Task item: Of all the lines below, return only those starting with the line holding "exact_mod_cast this" and going on through the line holding "simp only [← hndef, ← hmdef]", exactly as written.
######
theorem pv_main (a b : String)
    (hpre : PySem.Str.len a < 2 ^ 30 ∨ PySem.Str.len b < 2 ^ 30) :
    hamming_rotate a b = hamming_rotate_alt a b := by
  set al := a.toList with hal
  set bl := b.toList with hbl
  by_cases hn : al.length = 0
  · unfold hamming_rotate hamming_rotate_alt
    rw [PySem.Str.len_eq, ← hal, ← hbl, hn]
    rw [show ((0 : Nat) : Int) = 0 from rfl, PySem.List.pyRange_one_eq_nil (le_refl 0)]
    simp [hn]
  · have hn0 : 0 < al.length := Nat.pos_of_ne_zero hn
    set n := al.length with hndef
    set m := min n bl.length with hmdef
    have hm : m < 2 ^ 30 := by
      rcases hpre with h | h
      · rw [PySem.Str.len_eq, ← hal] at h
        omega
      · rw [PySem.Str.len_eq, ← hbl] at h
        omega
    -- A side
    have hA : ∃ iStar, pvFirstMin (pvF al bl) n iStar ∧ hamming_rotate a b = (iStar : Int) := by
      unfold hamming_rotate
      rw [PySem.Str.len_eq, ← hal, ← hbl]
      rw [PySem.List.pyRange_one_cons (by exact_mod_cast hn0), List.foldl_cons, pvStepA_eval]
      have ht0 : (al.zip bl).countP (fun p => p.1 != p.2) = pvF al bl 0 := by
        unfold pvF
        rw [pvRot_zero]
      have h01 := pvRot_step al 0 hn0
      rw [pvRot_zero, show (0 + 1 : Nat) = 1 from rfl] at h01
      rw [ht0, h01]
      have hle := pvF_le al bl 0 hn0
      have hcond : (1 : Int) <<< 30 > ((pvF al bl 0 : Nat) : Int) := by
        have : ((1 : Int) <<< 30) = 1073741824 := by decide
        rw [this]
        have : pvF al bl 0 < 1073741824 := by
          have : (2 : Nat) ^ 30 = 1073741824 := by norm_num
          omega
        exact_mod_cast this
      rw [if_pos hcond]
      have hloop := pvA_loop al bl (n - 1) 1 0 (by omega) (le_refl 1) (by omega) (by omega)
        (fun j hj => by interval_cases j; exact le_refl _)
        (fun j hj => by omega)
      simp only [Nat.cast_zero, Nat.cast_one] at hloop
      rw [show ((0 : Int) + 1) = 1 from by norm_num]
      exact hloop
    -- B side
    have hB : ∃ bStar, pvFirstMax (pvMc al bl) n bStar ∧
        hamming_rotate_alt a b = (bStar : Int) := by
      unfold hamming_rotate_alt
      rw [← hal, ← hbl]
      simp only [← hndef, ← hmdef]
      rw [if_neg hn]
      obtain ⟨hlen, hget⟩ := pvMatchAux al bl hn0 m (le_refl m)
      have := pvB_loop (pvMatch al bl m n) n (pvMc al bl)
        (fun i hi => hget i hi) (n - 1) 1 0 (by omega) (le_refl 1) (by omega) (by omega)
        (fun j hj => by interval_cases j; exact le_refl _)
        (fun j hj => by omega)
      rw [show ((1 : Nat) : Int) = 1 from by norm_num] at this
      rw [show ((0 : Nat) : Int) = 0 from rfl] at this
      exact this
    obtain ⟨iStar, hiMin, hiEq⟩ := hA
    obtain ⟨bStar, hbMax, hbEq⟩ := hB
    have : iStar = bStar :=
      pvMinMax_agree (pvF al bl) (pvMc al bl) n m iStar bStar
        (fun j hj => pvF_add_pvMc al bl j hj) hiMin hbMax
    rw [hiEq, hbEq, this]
######
Exercise output:
        exact_mod_cast this
      rw [if_pos hcond]
      have hloop := pvA_loop al bl (n - 1) 1 0 (by omega) (le_refl 1) (by omega) (by omega)
        (fun j hj => by interval_cases j; exact le_refl _)
        (fun j hj => by omega)
      simp only [Nat.cast_zero, Nat.cast_one] at hloop
      rw [show ((0 : Int) + 1) = 1 from by norm_num]
      exact hloop
    -- B side
    have hB : ∃ bStar, pvFirstMax (pvMc al bl) n bStar ∧
        hamming_rotate_alt a b = (bStar : Int) := by
      unfold hamming_rotate_alt
      rw [← hal, ← hbl]
      simp only [← hndef, ← hmdef]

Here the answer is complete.